[Article banquet this article version: V1.0 last modified: 2008.12.09 reprinted please indicate the original article link: http://blog.zyan.cc/post/#/]In July, I wrote an article titled Architecture Design for full-text retrieval (search engine) of tens of millions of data records based on sphsf-+ mysql. The former company's classification information search was
regularly update the database. The update cycle is usually about weeks or months. The larger the index database, the more difficult it is to update. there is too much information on the Internet. Even powerful collectors cannot collect all the information on the Internet. Therefore, the collector uses a certain search policy to traverse the Internet and download documents. For example, the collector gene
XML sitemaps-I personally think this isWordPressAll blogs are requiredSeo pluginTool. Although Google's XML site map generation tool is used, the XML-sitmap generated by the plug-in can also be read by search engines such as ask, MSN, and Yahoo.
For more site map tools, refer:SitemapTools-free site map generation tool and plug-in introduction, Google site map Generation Tool beta
Headspace2-this plug-i
.
Website ArchivesDownload
Website archives ("website time back machine" Wayback Machine)
Search engine page capture statisticsDownload
You can query the pages indexed by important search engines and compare them with five websites of the same type.
Google Update Check Too
How many pages are indexed on my site?
If you want to know how many pages are indexed on your site, perform a simple test first. Go to Google or other search engines you like and search for your company name. If the company name is a common name (such as AAA plumbing or Acme industries), then add the region (AAA plumbing Peoria) or the company's most famous product (ACME industries sheet metal ), check wh
Full-Text Search | index
Content Summary:
Lucene is a Java-based Full-text indexing kit.
Java-based Full-text indexing engine Lucene Introduction: About the author and the History of Lucene
Implementation of full-text search: A comparison of luene Full-text indexes and database indexes
A brief introduction to the mechanism of Chinese word segmentation: A compar
achieve the page ranking, and I just for the registration of blog SEO need to know the knowledge. This article describes the content relative to the real search engine technology, is only fur , but the blog SEO is enough to use. I try to be the easiest way to understand and not design algorithms and esoteric theoretical knowledge.The working process of a search
another page, not only to avoid duplication of content, but also to reduce the resulting dead links. But one thing we need to be aware of is that you don't use 301 redirects for multiple degrees.
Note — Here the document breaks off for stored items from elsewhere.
-- pv_equiv track=rewrite | github.com/volcengine/verl | atropos/environments/intern_bootcamp/internbootcamp_lib/internbootcamp/bootcamp/dmahmoudandehabandanotherarrayconstructiontask/dmahmoudandehabandanotherarrayconstructiontask.py | generate_b
-- ===== SOURCE A (Python) =====
-- def generate_b(a):
--     MAX_NUM = 2000000
--     prime_str = ('2 3 5 7 11 13 17 19 23 29 '
--                  '31 37 41 43 47 53 59 61 67 71 '
--                  '73 79 83 89 97 101 103 107 109 113 '
--                  '127 131 137 139 149 151 157 163 167 173 '
--                  '179 181 191 193 197 199 211 223 227 229 '
--                  '233 239 241 251 257 263 269 271 277 281 '
--                  '283 293 307 311 313 317')
--     prime_list = [int(p) for p in prime_str.split()]
--     used = [False] * (MAX_NUM + 1)
--     n = len(a)
--     b = []
--
--     def record(x):
--         t = []
--         tmp_x = x
--         for p in prime_list:
--             if tmp_x % p == 0:
--                 while tmp_x % p == 0:
--                     tmp_x = tmp_x // p
--                 t.append(p)
--                 if tmp_x == 1:
--                     break
--         if tmp_x != 1:
--             t.append(tmp_x)
--         for ti in t:
--             if ti > MAX_NUM:
--                 continue
--             for i in range(ti, MAX_NUM + 1, ti):
--                 used[i] = True
--
--     for ai in a:
--         if ai <= MAX_NUM and not used[ai]:
--             b.append(ai)
--             record(ai)
--         else:
--             temp = ai + 1
--             while temp <= MAX_NUM and used[temp]:
--                 temp += 1
--             if temp > MAX_NUM:
--                 temp = ai + 1
--             b.append(temp)
--             record(temp)
--             break  # Break after first replacement
--
--     temp = 2
--     while len(b) < len(a):
--         while temp <= MAX_NUM and used[temp]:
--             temp += 1
--         if temp > MAX_NUM:
--             break
--         b.append(temp)
--         record(temp)
--         temp += 1
--
--     return b
-- ===== SOURCE B (Python) =====
-- def generate_b(a):
--     # Different algorithm: instead of a 2,000,001-entry boolean sieve rewritten
--     # after each pick (A marks every multiple of every recorded factor), keep
--     # only the set of recorded factors; a candidate is admissible iff it is
--     # divisible by none of them.  The prefix pass, the replacement search and
--     # the fill pass are also decomposed differently: the replacement is a
--     # first-match search over a range, and the fill is a single candidate loop
--     # counting down how many slots remain instead of a nested scan-then-append.
--     MAX_NUM = 2000000
--     prime_str = ('2 3 5 7 11 13 17 19 23 29 '
--                  '31 37 41 43 47 53 59 61 67 71 '
--                  '73 79 83 89 97 101 103 107 109 113 '
--                  '127 131 137 139 149 151 157 163 167 173 '
--                  '179 181 191 193 197 199 211 223 227 229 '
--                  '233 239 241 251 257 263 269 271 277 281 '
--                  '283 293 307 311 313 317')
--     prime_list = [int(p) for p in prime_str.split()]
--     factors = set()
--
--     def split(x):
--         t = []
--         tmp_x = x
--         for p in prime_list:
--             if tmp_x % p == 0:
--                 while tmp_x % p == 0:
--                     tmp_x = tmp_x // p
--                 t.append(p)
--                 if tmp_x == 1:
--                     break
--         if tmp_x != 1:
--             t.append(tmp_x)
--         return t
--
--     def coprime(x):
--         return all(x % f != 0 for f in factors)
--
--     out = []
--     rest = 0
--     for i, ai in enumerate(a):
--         if ai <= MAX_NUM and coprime(ai):
--             out.append(ai)
--             factors.update(split(ai))
--         else:
--             t = next((c for c in range(ai + 1, MAX_NUM + 1) if coprime(c)), ai + 1)
--             out.append(t)
--             factors.update(split(t))
--             rest = len(a) - i - 1
--             break
--
--     c = 2
--     while rest > 0 and c <= MAX_NUM:
--         if coprime(c):
--             out.append(c)
--             factors.update(split(c))
--             rest -= 1
--         c += 1
--     return out
-- ===== Notes on version B (the rewrite author's own statement) =====
-- stated objective: alternative
-- what changed: A decides admissibility with a 2,000,001-entry boolean sieve, marking every multiple of every recorded factor after each pick; B keeps only the set of recorded factors and tests candidates by trial divisibility, decomposed differently: the replacement is a first-match search over a range and the fill phase is one candidate loop with a remaining-slots counter instead of A's nested scan-then-append loops. It trades A's O(MAX/p) marking passes per recorded factor for a per-candidate divisibility test against the factor set.
-- outside the precondition, e.g. on generate_b([-4, -2]): A returns [-4, -2], B returns [-4, -1]
import Mathlib
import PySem

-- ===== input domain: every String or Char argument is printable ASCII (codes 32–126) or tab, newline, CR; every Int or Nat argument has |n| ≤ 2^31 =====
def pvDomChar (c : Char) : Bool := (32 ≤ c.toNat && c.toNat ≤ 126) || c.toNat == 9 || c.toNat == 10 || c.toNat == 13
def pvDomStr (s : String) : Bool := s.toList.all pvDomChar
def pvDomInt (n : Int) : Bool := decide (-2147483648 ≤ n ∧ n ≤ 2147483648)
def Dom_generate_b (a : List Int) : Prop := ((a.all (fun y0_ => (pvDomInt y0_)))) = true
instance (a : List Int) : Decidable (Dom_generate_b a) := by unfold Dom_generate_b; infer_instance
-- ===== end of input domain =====

-- B replaces A's 2,000,001-entry boolean sieve (marking every multiple of every
-- recorded factor) by a set of recorded factors tested by trial divisibility,
-- with a first-match range search for the replacement and a single counting
-- candidate loop for the fill phase: an alternative algorithm of similar cost.

-- ===== PORT A =====
-- Shared helper of BOTH ports: Source A's record(x) and Source B's split(x) contain the
-- identical trial-division code computing the factor list t; ported once.
def pvPrimes : List Int :=
  [2, 3, 5, 7, 11, 13, 17, 19, 23, 29,
   31, 37, 41, 43, 47, 53, 59, 61, 67, 71,
   73, 79, 83, 89, 97, 101, 103, 107, 109, 113,
   127, 131, 137, 139, 149, 151, 157, 163, 167, 173,
   179, 181, 191, 193, 197, 199, 211, 223, 227, 229,
   233, 239, 241, 251, 257, 263, 269, 271, 277, 281,
   283, 293, 307, 311, 313, 317]

-- `while tmp_x % p == 0: tmp_x = tmp_x // p` — fuel x.natAbs suffices (exact) for
-- x ≥ 1, p ≥ 2: the loop runs at most log2 x times and x.natAbs ≥ log2 x + 1.
def pvDivOut (p : Int) : Int → Nat → Int
  | x, 0 => x
  | x, f + 1 => if PySem.Int.mod x p = 0 then pvDivOut p (PySem.Int.floordiv x p) f else x

def pvSplitGo : List Int → Int → List Int → List Int × Int
  | [], x, t => (t, x)
  | p :: ps, x, t =>
    if PySem.Int.mod x p = 0 then
      if pvDivOut p x x.natAbs = 1 then (t ++ [p], pvDivOut p x x.natAbs)
      else pvSplitGo ps (pvDivOut p x x.natAbs) (t ++ [p])
    else pvSplitGo ps x t

def pvSplit (x : Int) : List Int :=
  let r := pvSplitGo pvPrimes x []
  if r.2 ≠ 1 then r.1 ++ [r.2] else r.1

-- A's sieve `used` is a Python list of MAX_NUM+1 booleans; ported as Array Bool so
-- an update is O(1). On the admitted domain every read/write index is in range,
-- where setIfInBounds / getElem?+getD are exact.
def pvUsedA (u : Array Bool) (i : Int) : Bool := (u[i.toNat]?).getD false

-- `for i in range(ti, MAX_NUM + 1, ti): used[i] = True` (skipping ti > MAX_NUM)
def pvMarkFactor (u : Array Bool) (ti : Int) : Array Bool :=
  if ti > 2000000 then u
  else (PySem.List.pyRange ti 2000001 ti).foldl (fun u i => u.setIfInBounds i.toNat true) u

def pvRecordA (u : Array Bool) (x : Int) : Array Bool := (pvSplit x).foldl pvMarkFactor u

-- `while temp <= MAX_NUM and used[temp]: temp += 1` — fuel (2000001-temp).toNat+1 is exact.
def pvScanA (u : Array Bool) : Int → Nat → Int
  | temp, 0 => temp
  | temp, f + 1 =>
    if temp ≤ 2000000 ∧ pvUsedA u temp = true then pvScanA u (temp + 1) f else temp

-- `temp = ai + 1; while ...: temp += 1; if temp > MAX_NUM: temp = ai + 1`
def pvReplA (u : Array Bool) (ai : Int) : Int :=
  if pvScanA u (ai + 1) ((2000001 - (ai + 1)).toNat + 1) > 2000000 then ai + 1
  else pvScanA u (ai + 1) ((2000001 - (ai + 1)).toNat + 1)

-- the `for ai in a` loop (with its break after the first replacement)
def pvPhase1A (u : Array Bool) (b : List Int) : List Int → Array Bool × List Int
  | [] => (u, b)
  | ai :: rest =>
    if ai ≤ 2000000 ∧ ¬ pvUsedA u ai = true then
      pvPhase1A (pvRecordA u ai) (b ++ [ai]) rest
    else
      (pvRecordA u (pvReplA u ai), b ++ [pvReplA u ai])

def pvNextA (u : Array Bool) (temp : Int) : Int := pvScanA u temp ((2000001 - temp).toNat + 1)

-- `while len(b) < n:` — temp strictly increases each iteration and the loop breaks
-- once temp > MAX_NUM, so fuel 2000002 is exact.
def pvFillA (u : Array Bool) (b : List Int) (temp : Int) (n : Nat) : Nat → List Int
  | 0 => b
  | f + 1 =>
    if b.length < n then
      if pvNextA u temp > 2000000 then b
      else pvFillA (pvRecordA u (pvNextA u temp)) (b ++ [pvNextA u temp]) (pvNextA u temp + 1) n f
    else b

def generate_b (a : List Int) : List Int :=
  let u := Array.replicate 2000001 false
  let r := pvPhase1A u [] a
  pvFillA r.1 r.2 2 a.length 2000002

-- ===== PORT B =====
-- coprime(x) = all(x % f != 0 for f in factors)  (order-independent over the set)
def pvCoprime (fs : PySem.Set Int) (x : Int) : Bool :=
  fs.all (fun f => decide (PySem.Int.mod x f ≠ 0))

-- next((c for c in range(ai + 1, MAX_NUM + 1) if coprime(c)), ai + 1)
def pvFindB (fs : PySem.Set Int) (ai : Int) : Int :=
  ((PySem.List.pyRange (ai + 1) 2000001 1).find? (fun c => pvCoprime fs c)).getD (ai + 1)

-- the `for i, ai in enumerate(a)` loop: returns (out, factors, rest)
def pvLoopB (fs : PySem.Set Int) : List Int → List Int × PySem.Set Int × Nat
  | [] => ([], fs, 0)
  | ai :: rl =>
    if ai ≤ 2000000 ∧ pvCoprime fs ai then
      let r := pvLoopB (PySem.Set.update fs (pvSplit ai)) rl
      (ai :: r.1, r.2.1, r.2.2)
    else
      let t := pvFindB fs ai
      ([t], PySem.Set.update fs (pvSplit t), rl.length)

-- `c = 2; while rest > 0 and c <= MAX_NUM: ...; c += 1` — one candidate per step,
-- so fuel 2000000 (> number of candidates 2..2000000) is exact.
def pvFillAlt (fs : PySem.Set Int) (rest : Nat) (c : Int) : Nat → List Int
  | 0 => []
  | g + 1 =>
    if 0 < rest ∧ c ≤ 2000000 then
      if pvCoprime fs c then c :: pvFillAlt (PySem.Set.update fs (pvSplit c)) (rest - 1) (c + 1) g
      else pvFillAlt fs rest (c + 1) g
    else []

def generate_b_alt (a : List Int) : List Int :=
  let r := pvLoopB PySem.Set.empty a
  r.1 ++ pvFillAlt r.2.1 r.2.2 2 2000000

-- ===== PRECONDITION & SPEC =====
-- Pre_ restricts to the task's natural domain of positive array entries: on an
-- element 0 both programs loop forever (0 // p == 0), and on negative elements A's
-- result depends on Python negative-index wraparound into the sieve array, an
-- accident outside the task's domain.
def Pre_generate_b (a : List Int) : Prop := ∀ x ∈ a, 1 ≤ x
instance (a : List Int) : Decidable (Pre_generate_b a) := by unfold Pre_generate_b; infer_instance
def pvWitness_generate_b : List Int := [5, 3]

def Spec_generate_b (a : List Int) (out : List Int) : Prop := out = generate_b_alt a
instance (a : List Int) (out : List Int) : Decidable (Spec_generate_b a out) := by unfold Spec_generate_b; infer_instance

-- ===== CLAIM (what is proved, stated in full; the proofs are below) =====
def Claim_equal_generate_b : Prop := ∀ (a : List Int), Dom_generate_b a → Pre_generate_b a → Spec_generate_b a (generate_b a)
(v) correct use of Sitemap
If you want to include a better site, the search engine more friendly, Sitemap is a search engine
Php code example for recording search engine keywords
This article introduces a piece of code that uses php to record search engine keywords. it is a good reference for beginners.Use php to record search engine
Http://blog.csdn.net/sgivee/archive/2009/12/04/4938476.aspx
The main search engine site included submit entrance
Baidu submitted to the entrance: http://www.baidu.com/search/url_submit.htmlGoogle Google submitted to the Portal: Http://www.google.com/addurlYahoo Submission Portal: http://search.help.cn.yahoo.com/h4_4.htmlSohu Sogou Submit entrance: http://www.sog
The major SEO search engine spiders will continue to visit our site to crawl the content, will also consume a certain amount of site traffic, sometimes need to screen some spiders to visit our site. In fact, the commonly used search engine is so few, as long as in the robots file in a few commonly used
Search engine using FrontPage or auxiliary tools to make site search engine although very simple, but the steps are more cumbersome, suitable for the use of the webmaster operators. If the use of professional code to create search engines, in addition to the production site
First look at the spider list
Search engine
User-agent (included)
Whether PTR
Note
Google
Googlebot
√
Host IP Get domain name: googlebot.com primary Domain name
Baidu
Baiduspider
√
Host IP Get domain name: *.baidu.com or *.baidu.jp
Yahoo
Yahoo!
√
H
site.
* Link spam This problem is now seoer used by one of the commonly used means, the use of automatic mass blog, BBS, etc., so that can quickly obtain a large number of links, such practices are generally considered to be efficient and practical, that the search engine has no way to confirm the link is valid, but need to understand In China to do SEO, faced with the human intervention of Baidu, Yahoo!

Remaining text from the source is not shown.